Source records:
-- pv_equiv track=rewrite | github.com/hnolCol/instantclue | src/modules/dialogs/findAndReplace.py | get_unique_changes_from_column_dict
-- ===== SOURCE A (Python) =====
-- def get_unique_changes_from_column_dict(replaceDict):
-- 	'''
-- 	'''
-- 	keyList = []
--
-- 	for key,item in replaceDict.items():
-- 		if key == item:
-- 			keyList.append(key)
--
-- 	for key in keyList:
-- 		del replaceDict[key]
--
-- 	return replaceDict
-- ===== SOURCE B (Python) =====
-- def get_unique_changes_from_column_dict(replaceDict):
--     while True:
--         bad = next((k for k, v in replaceDict.items() if k == v), None)
--         if bad is None:
--             return replaceDict
--         del replaceDict[bad]
-- ===== Notes on version B (the rewrite author's own statement) =====
-- stated objective: alternative
-- what changed: Replaces A's single-pass collect-keys-then-delete (two staged loops with an auxiliary key list) with a fixed-point worklist loop that repeatedly scans for the first key equal to its value and deletes it, restarting until no such entry remains; no auxiliary list is built.
import Mathlib
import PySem

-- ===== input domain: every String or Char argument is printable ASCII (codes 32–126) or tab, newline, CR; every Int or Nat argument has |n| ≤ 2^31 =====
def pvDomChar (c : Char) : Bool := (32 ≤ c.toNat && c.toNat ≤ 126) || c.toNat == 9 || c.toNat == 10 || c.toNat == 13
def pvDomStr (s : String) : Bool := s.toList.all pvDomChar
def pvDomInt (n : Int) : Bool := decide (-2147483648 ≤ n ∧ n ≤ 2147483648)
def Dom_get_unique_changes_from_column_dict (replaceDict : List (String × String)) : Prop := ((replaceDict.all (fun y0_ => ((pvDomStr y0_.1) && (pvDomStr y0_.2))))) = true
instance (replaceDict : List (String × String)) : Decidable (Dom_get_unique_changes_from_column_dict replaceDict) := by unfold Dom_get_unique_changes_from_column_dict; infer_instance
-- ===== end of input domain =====

-- B replaces A's collect-keys-then-delete staged loops with a fixed-point loop that repeatedly
-- deletes the first key equal to its value until none remains (objective: alternative, not faster).
-- Both A and B mutate the argument dict in place in Python; equivalence is about the returned contents.


-- ===== PORT A =====
-- 'del replaceDict[key]' on the association list: remove the (unique) entry with that key.
-- Exact for keys that are present; both programs only delete keys read off the dict itself.
def pyDelKey : List (String × String) → String → List (String × String)
  | [], _ => []
  | p :: rest, k => if p.1 = k then rest else p :: pyDelKey rest k

def get_unique_changes_from_column_dict (replaceDict : List (String × String)) : List (String × String) :=
  let keyList := replaceDict.foldl (fun acc p => if p.1 = p.2 then acc ++ [p.1] else acc) ([] : List String)
  keyList.foldl (fun d k => pyDelKey d k) replaceDict

-- ===== PORT B =====
-- next((k for k, v in replaceDict.items() if k == v), None): first key equal to its value.
def pyFindBad : List (String × String) → Option String
  | [] => none
  | p :: rest => if p.1 = p.2 then some p.1 else pyFindBad rest

-- termination measure for the while-loop: each deletion shortens the dict
theorem pyDelKey_length_lt : ∀ (d : List (String × String)) (k : String),
    pyFindBad d = some k → (pyDelKey d k).length < d.length := by
  intro d
  induction d with
  | nil => intro k h; simp [pyFindBad] at h
  | cons p rest ih =>
    intro k h
    by_cases hp : p.1 = p.2
    · simp only [pyFindBad, if_pos hp, Option.some.injEq] at h
      simp [pyDelKey, h]
    · simp [pyFindBad, hp] at h
      by_cases hk : p.1 = k
      · simp [pyDelKey, hk]
      · simp only [pyDelKey, if_neg hk, List.length_cons]
        exact Nat.succ_lt_succ (ih k h)

-- the while-loop of B: scan for the first diagonal entry, delete it, restart
def altLoop (d : List (String × String)) : List (String × String) :=
  match h : pyFindBad d with
  | none => d
  | some k => altLoop (pyDelKey d k)
termination_by d.length
decreasing_by exact pyDelKey_length_lt _ _ h

def get_unique_changes_from_column_dict_alt (replaceDict : List (String × String)) : List (String × String) :=
  altLoop replaceDict

-- ===== PRECONDITION & SPEC =====
-- The argument is a Python dict: its keys are unique. Pre_ only states that the association
-- list is a valid dict representation; it excludes no Python-representable input.
def Pre_get_unique_changes_from_column_dict (replaceDict : List (String × String)) : Prop :=
  (replaceDict.map Prod.fst).Nodup
instance (replaceDict : List (String × String)) : Decidable (Pre_get_unique_changes_from_column_dict replaceDict) := by unfold Pre_get_unique_changes_from_column_dict; infer_instance

def pvWitness_get_unique_changes_from_column_dict : (List (String × String)) := [("a", "a"), ("b", "c")]

def Spec_get_unique_changes_from_column_dict (replaceDict : List (String × String)) (out : List (String × String)) : Prop := out = get_unique_changes_from_column_dict_alt replaceDict
instance (replaceDict : List (String × String)) (out : List (String × String)) : Decidable (Spec_get_unique_changes_from_column_dict replaceDict out) := by unfold Spec_get_unique_changes_from_column_dict; infer_instance

-- ===== CLAIM (what is proved, stated in full; the proofs are below) =====
def Claim_equal_get_unique_changes_from_column_dict : Prop := ∀ (replaceDict : List (String × String)), Dom_get_unique_changes_from_column_dict replaceDict → Pre_get_unique_changes_from_column_dict replaceDict → Spec_get_unique_changes_from_column_dict replaceDict (get_unique_changes_from_column_dict replaceDict)

-- ===== LEMMAS AND PROOFS =====

-- A's first loop: the collected key list is the keys of the diagonal entries.
theorem diag_foldl (l : List (String × String)) (acc : List String) :
    l.foldl (fun acc p => if p.1 = p.2 then acc ++ [p.1] else acc) acc
      = acc ++ (l.filter (fun p => p.1 == p.2)).map Prod.fst := by
  induction l generalizing acc with
  | nil => simp
  | cons p rest ih =>
    by_cases h : p.1 = p.2 <;> simp [List.foldl_cons, h, ih]

-- Deleting keys that are all different from p.1 keeps p at the front.
theorem foldl_del_not_mem (ks : List String) (p : String × String)
    (l : List (String × String)) (h : p.1 ∉ ks) :
    ks.foldl (fun d k => pyDelKey d k) (p :: l) = p :: ks.foldl (fun d k => pyDelKey d k) l := by
  induction ks generalizing l with
  | nil => rfl
  | cons k ks ih =>
    simp only [List.mem_cons, not_or] at h
    simp only [List.foldl_cons, pyDelKey, if_neg h.1]
    exact ih _ h.2

-- A's result characterised: deleting the diagonal keys from a nodup-key list filters out the diagonal.
theorem del_diag_eq_filter (l : List (String × String))
    (hnd : (l.map Prod.fst).Nodup) :
    ((l.filter (fun p => p.1 == p.2)).map Prod.fst).foldl (fun d k => pyDelKey d k) l
      = l.filter (fun p => decide (p.1 ≠ p.2)) := by
  induction l with
  | nil => rfl
  | cons p rest ih =>
    rw [List.map_cons, List.nodup_cons] at hnd
    by_cases h : p.1 = p.2
    · have hfilter : (p :: rest).filter (fun p => p.1 == p.2)
          = p :: rest.filter (fun p => p.1 == p.2) := by simp [h]
      rw [hfilter, List.map_cons, List.foldl_cons]
      have hdel : pyDelKey (p :: rest) p.1 = rest := by simp [pyDelKey]
      rw [hdel, ih hnd.2]
      simp [h]
    · have hfilter : (p :: rest).filter (fun p => p.1 == p.2)
          = rest.filter (fun p => p.1 == p.2) := by
        simp [h]
      rw [hfilter]
      have hnotmem : p.1 ∉ (rest.filter (fun p => p.1 == p.2)).map Prod.fst := by
        intro hmem
        exact hnd.1 (List.map_subset Prod.fst (fun x hx => List.mem_of_mem_filter hx) hmem)
      rw [foldl_del_not_mem _ _ _ hnotmem, ih hnd.2]
      simp [h]

-- If the scan finds nothing, no entry is diagonal, so the filter keeps everything.
theorem findBad_none_filter (l : List (String × String)) (h : pyFindBad l = none) :
    l.filter (fun p => decide (p.1 ≠ p.2)) = l := by
  induction l with
  | nil => rfl
  | cons p rest ih =>
    by_cases hp : p.1 = p.2
    · simp [pyFindBad, hp] at h
    · simp [pyFindBad, hp] at h
      rw [List.filter_cons_of_pos (by simp [hp]), ih h]

-- The key found by the scan is a key of the list.
theorem findBad_mem_keys (l : List (String × String)) (k : String)
    (h : pyFindBad l = some k) : k ∈ l.map Prod.fst := by
  induction l with
  | nil => simp [pyFindBad] at h
  | cons p rest ih =>
    by_cases hp : p.1 = p.2
    · simp only [pyFindBad, if_pos hp, Option.some.injEq] at h
      subst h; simp
    · simp [pyFindBad, hp] at h
      exact List.mem_cons_of_mem _ (ih h)

-- membership in pyDelKey implies membership in the original list
theorem pyDelKey_subset (l : List (String × String)) (k : String) :
    pyDelKey l k ⊆ l := by
  induction l with
  | nil => simp [pyDelKey]
  | cons q qs ihq =>
    intro x hx
    by_cases hq : q.1 = k
    · simp only [pyDelKey, if_pos hq] at hx; exact List.mem_cons_of_mem _ hx
    · simp only [pyDelKey, if_neg hq, List.mem_cons] at hx
      rcases hx with hx | hx
      · simp [hx]
      · exact List.mem_cons_of_mem _ (ihq hx)

-- One deletion step: keys stay nodup and the filtered survivors are unchanged.
theorem delStep (l : List (String × String)) (k : String)
    (hnd : (l.map Prod.fst).Nodup) (h : pyFindBad l = some k) :
    ((pyDelKey l k).map Prod.fst).Nodup ∧
      (pyDelKey l k).filter (fun p => decide (p.1 ≠ p.2))
        = l.filter (fun p => decide (p.1 ≠ p.2)) := by
  induction l with
  | nil => simp [pyFindBad] at h
  | cons p rest ih =>
    rw [List.map_cons, List.nodup_cons] at hnd
    by_cases hp : p.1 = p.2
    · simp only [pyFindBad, if_pos hp, Option.some.injEq] at h
      subst h
      constructor
      · simpa [pyDelKey] using hnd.2
      · simp [pyDelKey, hp]
    · simp [pyFindBad, hp] at h
      have hk : p.1 ≠ k := fun he => hnd.1 (he ▸ findBad_mem_keys rest k h)
      have := ih hnd.2 h
      constructor
      · simp only [pyDelKey, if_neg hk, List.map_cons, List.nodup_cons]
        exact ⟨fun hm => hnd.1 (List.map_subset Prod.fst (pyDelKey_subset rest k) hm), this.1⟩
      · simp only [pyDelKey, if_neg hk, List.filter_cons, decide_eq_true_eq, this.2]

-- B's loop characterised: on nodup keys it computes the diagonal-free filter.
theorem altLoop_eq_filter (l : List (String × String))
    (hnd : (l.map Prod.fst).Nodup) :
    altLoop l = l.filter (fun p => decide (p.1 ≠ p.2)) := by
  induction hn : l.length using Nat.strong_induction_on generalizing l with
  | _ n ih =>
    rw [altLoop]
    split
    · next h => exact (findBad_none_filter l h).symm
    · next k h =>
      have hs := delStep l k hnd h
      have hlt := pyDelKey_length_lt l k h
      rw [ih (pyDelKey l k).length (hn ▸ hlt) (pyDelKey l k) hs.1 rfl, hs.2]

-- ===== VERDICT (by name: the statement is the Claim_ definition above) =====
theorem get_unique_changes_from_column_dict_spec : Claim_equal_get_unique_changes_from_column_dict := by
  intro replaceDict _hdom hpre
  unfold Spec_get_unique_changes_from_column_dict
  unfold get_unique_changes_from_column_dict get_unique_changes_from_column_dict_alt
  rw [diag_foldl replaceDict [], List.nil_append, altLoop_eq_filter replaceDict hpre]
  exact del_diag_eq_filter replaceDict hpre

Activity: Return only the part of the records above that opens with the line containing "simp [pyDelKey, h]" and closes with the line containing "exact Nat.succ_lt_succ (ih k h)", ends included.

Answer to the problem:
      simp [pyDelKey, h]
    · simp [pyFindBad, hp] at h
      by_cases hk : p.1 = k
      · simp [pyDelKey, hk]
      · simp only [pyDelKey, if_neg hk, List.length_cons]
        exact Nat.succ_lt_succ (ih k h)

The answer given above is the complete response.